→ **Work request**
The answer should consist of every line in the material below that has the word "CRLF".

→ **Exercise material**

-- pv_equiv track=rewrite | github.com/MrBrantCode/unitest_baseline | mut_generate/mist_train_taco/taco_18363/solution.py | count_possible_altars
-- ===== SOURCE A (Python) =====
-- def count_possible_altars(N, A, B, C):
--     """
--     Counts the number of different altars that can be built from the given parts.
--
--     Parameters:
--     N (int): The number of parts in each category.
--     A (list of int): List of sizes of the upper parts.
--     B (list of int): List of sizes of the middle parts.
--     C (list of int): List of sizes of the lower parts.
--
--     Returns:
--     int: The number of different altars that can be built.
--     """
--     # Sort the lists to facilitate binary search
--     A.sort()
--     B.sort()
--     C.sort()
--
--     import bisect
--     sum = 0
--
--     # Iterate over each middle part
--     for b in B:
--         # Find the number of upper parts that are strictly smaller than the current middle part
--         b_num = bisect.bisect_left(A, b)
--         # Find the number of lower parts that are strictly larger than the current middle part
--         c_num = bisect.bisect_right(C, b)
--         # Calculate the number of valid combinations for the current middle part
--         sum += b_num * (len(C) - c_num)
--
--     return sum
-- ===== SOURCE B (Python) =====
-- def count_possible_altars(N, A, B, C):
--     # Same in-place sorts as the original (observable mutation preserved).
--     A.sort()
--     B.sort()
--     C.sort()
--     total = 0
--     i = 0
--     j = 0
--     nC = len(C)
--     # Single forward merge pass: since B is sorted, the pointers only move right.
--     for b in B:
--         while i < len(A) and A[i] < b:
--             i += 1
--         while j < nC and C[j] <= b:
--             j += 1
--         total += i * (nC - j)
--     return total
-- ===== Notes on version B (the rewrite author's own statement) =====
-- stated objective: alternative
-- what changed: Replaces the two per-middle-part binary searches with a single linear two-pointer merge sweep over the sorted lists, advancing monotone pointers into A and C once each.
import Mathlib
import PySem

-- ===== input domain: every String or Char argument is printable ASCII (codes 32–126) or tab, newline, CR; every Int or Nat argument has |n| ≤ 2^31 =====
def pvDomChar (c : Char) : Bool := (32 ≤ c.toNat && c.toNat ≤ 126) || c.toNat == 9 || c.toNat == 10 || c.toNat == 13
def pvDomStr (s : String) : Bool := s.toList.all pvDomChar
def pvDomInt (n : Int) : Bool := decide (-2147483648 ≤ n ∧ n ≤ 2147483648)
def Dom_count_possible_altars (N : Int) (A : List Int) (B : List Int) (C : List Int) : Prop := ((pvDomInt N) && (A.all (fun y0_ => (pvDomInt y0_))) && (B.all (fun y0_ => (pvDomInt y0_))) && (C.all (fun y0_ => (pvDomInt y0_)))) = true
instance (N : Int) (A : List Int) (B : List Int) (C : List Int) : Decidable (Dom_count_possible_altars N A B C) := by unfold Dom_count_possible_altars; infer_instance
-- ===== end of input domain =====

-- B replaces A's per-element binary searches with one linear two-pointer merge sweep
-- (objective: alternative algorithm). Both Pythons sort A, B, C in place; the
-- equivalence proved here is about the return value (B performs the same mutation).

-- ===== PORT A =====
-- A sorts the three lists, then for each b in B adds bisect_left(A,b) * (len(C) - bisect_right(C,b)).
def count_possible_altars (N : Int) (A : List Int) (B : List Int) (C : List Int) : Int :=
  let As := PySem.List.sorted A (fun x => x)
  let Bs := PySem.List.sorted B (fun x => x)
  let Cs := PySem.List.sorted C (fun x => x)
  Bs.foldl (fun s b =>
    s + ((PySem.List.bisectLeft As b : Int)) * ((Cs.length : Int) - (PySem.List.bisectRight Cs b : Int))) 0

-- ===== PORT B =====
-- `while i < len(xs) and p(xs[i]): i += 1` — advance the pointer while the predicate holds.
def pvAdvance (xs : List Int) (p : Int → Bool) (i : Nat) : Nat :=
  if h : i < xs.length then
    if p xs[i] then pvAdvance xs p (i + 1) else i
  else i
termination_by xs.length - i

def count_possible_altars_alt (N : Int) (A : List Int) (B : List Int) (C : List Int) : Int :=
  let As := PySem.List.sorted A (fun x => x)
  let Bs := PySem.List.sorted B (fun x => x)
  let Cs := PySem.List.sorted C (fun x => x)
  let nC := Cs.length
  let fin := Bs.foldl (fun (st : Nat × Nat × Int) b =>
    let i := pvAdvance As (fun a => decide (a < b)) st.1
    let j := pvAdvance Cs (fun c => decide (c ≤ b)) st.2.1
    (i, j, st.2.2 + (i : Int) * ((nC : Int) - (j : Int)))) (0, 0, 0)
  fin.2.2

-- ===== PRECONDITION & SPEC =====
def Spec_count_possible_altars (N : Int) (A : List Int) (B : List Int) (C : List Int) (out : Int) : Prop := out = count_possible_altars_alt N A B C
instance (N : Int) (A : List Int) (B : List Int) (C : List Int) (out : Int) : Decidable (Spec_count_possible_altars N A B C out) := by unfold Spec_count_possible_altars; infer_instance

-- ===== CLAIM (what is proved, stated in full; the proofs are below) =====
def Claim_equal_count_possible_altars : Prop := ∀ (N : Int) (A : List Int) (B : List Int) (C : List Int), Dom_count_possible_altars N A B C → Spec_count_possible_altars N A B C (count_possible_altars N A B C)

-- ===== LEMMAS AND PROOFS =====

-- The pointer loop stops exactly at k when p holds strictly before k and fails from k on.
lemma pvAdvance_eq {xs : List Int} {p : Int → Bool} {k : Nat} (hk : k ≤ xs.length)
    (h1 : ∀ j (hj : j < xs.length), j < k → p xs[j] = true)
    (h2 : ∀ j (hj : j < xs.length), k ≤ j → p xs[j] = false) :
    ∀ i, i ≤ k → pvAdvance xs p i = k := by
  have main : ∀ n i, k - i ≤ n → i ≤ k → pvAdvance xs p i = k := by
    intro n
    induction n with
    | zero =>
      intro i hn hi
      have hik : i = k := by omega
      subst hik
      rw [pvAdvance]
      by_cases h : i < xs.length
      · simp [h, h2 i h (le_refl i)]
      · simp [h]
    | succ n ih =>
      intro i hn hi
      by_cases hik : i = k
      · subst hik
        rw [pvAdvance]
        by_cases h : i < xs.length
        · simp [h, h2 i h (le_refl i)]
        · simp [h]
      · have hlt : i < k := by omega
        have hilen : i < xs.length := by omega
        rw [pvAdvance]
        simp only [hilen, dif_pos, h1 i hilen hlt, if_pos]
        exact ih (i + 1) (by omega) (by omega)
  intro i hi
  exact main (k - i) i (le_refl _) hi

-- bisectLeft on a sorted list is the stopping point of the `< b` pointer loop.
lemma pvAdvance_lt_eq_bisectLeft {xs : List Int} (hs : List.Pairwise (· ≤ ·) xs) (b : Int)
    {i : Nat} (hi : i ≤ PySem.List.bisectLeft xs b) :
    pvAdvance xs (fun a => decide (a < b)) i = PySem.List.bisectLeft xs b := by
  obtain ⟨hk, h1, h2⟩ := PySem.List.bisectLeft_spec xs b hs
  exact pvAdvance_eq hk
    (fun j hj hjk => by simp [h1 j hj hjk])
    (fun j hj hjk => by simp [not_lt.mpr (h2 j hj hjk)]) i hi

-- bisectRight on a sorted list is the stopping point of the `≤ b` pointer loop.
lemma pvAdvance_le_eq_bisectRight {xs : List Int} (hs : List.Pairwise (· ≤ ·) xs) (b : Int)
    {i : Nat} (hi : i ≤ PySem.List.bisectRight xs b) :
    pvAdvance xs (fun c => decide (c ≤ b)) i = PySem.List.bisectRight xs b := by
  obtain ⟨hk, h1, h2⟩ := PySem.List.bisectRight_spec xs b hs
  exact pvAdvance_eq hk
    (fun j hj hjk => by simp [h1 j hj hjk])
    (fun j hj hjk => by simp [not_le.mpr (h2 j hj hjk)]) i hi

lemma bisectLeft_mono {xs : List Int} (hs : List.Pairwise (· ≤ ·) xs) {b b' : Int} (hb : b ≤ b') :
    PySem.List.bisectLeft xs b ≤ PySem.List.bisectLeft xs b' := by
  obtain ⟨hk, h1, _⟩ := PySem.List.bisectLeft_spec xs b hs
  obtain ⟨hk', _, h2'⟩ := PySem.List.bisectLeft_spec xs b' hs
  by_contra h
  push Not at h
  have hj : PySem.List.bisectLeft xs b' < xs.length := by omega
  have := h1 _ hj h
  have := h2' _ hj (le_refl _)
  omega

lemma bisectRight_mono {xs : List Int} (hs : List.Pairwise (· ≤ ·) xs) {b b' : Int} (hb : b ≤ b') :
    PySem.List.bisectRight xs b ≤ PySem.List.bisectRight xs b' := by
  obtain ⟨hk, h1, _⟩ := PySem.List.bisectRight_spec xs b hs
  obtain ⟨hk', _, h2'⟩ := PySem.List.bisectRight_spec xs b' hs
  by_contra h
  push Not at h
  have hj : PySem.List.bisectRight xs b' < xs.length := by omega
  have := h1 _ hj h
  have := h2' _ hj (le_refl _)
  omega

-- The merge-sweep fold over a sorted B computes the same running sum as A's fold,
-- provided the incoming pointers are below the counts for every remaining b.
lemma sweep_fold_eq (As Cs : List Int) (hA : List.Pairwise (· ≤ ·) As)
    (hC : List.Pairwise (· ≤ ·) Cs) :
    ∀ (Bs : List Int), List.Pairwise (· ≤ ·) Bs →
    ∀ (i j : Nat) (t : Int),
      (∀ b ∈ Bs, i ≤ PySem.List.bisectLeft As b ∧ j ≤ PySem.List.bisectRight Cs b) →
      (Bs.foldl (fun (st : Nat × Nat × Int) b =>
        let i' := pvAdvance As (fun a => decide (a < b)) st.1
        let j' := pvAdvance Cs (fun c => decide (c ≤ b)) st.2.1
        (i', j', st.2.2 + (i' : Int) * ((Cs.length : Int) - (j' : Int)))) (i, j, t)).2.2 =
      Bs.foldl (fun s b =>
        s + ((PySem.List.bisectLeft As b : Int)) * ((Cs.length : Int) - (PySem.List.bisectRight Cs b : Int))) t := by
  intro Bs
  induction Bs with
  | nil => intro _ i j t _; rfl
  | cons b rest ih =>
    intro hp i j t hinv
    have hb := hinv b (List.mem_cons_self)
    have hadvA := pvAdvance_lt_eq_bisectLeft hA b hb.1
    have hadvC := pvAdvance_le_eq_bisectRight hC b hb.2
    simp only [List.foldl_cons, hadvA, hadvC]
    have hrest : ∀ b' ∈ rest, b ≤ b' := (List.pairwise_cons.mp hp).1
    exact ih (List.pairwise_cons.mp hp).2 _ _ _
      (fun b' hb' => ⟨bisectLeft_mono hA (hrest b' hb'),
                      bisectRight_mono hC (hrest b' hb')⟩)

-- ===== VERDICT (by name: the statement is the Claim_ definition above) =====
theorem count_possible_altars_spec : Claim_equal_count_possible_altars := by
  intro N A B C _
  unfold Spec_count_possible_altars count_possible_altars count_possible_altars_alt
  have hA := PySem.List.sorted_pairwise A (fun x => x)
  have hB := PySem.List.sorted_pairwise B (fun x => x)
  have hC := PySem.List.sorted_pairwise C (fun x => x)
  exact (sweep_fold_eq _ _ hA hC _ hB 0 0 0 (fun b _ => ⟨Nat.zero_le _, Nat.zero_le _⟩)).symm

...

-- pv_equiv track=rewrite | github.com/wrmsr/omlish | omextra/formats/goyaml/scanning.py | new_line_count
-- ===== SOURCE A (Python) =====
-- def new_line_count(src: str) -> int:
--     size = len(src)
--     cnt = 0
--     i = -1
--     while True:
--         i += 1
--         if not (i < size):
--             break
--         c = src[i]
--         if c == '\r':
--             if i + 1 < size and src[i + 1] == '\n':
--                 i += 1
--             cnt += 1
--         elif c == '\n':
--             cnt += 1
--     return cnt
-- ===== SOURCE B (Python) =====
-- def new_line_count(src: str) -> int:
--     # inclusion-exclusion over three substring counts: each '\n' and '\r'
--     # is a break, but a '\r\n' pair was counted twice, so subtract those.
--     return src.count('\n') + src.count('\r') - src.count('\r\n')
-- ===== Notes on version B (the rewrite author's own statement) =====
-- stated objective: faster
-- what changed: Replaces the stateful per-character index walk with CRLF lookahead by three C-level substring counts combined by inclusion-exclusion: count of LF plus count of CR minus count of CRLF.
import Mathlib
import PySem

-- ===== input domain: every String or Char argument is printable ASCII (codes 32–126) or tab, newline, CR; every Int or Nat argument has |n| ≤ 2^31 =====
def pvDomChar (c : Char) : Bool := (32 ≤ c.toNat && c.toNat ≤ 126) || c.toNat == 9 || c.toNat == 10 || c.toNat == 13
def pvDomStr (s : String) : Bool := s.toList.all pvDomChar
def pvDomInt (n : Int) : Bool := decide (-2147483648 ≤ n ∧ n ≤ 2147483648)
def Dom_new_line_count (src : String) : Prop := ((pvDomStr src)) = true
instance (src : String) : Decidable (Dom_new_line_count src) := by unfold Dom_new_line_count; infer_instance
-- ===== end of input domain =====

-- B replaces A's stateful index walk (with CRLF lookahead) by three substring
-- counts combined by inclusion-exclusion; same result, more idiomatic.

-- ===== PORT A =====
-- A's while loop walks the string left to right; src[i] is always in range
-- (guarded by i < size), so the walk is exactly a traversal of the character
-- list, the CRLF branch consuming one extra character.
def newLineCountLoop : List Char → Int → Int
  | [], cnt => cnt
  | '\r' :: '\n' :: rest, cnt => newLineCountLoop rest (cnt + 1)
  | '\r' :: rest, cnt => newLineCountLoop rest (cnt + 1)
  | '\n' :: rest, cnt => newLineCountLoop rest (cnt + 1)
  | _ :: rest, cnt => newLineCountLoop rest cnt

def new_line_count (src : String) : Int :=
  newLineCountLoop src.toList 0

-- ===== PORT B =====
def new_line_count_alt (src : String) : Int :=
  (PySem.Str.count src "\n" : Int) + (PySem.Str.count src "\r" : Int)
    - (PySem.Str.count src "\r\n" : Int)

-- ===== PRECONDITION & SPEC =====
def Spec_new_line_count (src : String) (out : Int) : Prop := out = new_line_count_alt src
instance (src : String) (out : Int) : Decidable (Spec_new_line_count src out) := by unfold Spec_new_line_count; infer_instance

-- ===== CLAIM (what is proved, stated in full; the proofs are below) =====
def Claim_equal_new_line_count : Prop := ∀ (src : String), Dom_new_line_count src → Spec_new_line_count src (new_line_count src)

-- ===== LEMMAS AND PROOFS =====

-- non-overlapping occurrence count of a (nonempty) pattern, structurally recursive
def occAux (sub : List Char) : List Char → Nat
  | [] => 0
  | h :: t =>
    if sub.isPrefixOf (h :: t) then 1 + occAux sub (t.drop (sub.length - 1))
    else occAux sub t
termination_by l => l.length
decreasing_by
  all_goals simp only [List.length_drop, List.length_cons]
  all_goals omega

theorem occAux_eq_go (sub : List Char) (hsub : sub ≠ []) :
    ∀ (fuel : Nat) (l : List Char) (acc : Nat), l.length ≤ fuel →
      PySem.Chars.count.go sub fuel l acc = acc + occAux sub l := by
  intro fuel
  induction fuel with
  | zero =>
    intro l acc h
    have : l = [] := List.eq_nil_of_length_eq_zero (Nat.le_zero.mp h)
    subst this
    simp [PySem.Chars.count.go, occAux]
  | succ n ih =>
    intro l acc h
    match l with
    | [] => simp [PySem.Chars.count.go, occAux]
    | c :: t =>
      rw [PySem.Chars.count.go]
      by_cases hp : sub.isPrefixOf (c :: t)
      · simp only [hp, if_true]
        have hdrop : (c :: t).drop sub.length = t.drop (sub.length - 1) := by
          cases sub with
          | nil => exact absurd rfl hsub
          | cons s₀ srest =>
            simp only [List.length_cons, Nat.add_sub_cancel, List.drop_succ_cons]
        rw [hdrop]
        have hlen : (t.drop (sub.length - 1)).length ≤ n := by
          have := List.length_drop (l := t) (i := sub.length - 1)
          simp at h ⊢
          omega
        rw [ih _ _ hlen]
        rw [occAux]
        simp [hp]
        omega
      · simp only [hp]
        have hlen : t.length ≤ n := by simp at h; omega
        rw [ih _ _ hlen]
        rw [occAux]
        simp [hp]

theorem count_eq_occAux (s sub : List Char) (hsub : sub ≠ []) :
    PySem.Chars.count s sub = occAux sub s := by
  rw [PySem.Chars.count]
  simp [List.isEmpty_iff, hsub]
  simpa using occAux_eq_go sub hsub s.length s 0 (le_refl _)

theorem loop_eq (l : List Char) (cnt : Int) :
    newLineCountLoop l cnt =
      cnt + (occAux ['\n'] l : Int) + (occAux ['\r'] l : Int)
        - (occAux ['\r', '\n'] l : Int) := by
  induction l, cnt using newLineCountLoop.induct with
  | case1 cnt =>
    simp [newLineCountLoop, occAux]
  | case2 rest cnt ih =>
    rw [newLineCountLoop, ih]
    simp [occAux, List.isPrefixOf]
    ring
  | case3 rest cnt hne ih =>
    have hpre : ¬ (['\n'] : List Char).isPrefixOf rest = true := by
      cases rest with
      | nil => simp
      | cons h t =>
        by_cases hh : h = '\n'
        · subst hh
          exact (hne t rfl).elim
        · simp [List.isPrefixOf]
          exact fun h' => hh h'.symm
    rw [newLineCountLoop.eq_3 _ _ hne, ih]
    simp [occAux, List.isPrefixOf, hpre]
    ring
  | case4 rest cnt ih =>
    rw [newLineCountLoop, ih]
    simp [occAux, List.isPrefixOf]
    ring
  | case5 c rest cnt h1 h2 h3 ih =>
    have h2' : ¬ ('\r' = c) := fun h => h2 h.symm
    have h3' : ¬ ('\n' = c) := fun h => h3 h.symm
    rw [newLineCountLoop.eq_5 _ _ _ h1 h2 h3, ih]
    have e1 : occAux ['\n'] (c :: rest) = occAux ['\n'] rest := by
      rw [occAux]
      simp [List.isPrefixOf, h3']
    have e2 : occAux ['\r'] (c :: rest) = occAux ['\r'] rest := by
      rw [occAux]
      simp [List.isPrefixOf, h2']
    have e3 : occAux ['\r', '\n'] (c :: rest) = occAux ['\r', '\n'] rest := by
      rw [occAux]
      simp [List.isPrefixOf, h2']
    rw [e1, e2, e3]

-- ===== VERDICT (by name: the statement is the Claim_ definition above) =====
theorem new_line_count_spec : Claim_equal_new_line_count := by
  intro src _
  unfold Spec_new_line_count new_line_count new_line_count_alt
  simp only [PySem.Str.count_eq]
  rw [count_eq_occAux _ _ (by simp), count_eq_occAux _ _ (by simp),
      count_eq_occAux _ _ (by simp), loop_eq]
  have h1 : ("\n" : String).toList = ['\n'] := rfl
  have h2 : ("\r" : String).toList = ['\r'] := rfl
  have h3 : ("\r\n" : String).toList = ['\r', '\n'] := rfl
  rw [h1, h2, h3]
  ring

→ **Answer below**
-- what changed: Replaces the stateful per-character index walk with CRLF lookahead by three C-level substring counts combined by inclusion-exclusion: count of LF plus count of CR minus count of CRLF.
-- B replaces A's stateful index walk (with CRLF lookahead) by three substring
-- list, the CRLF branch consuming one extra character.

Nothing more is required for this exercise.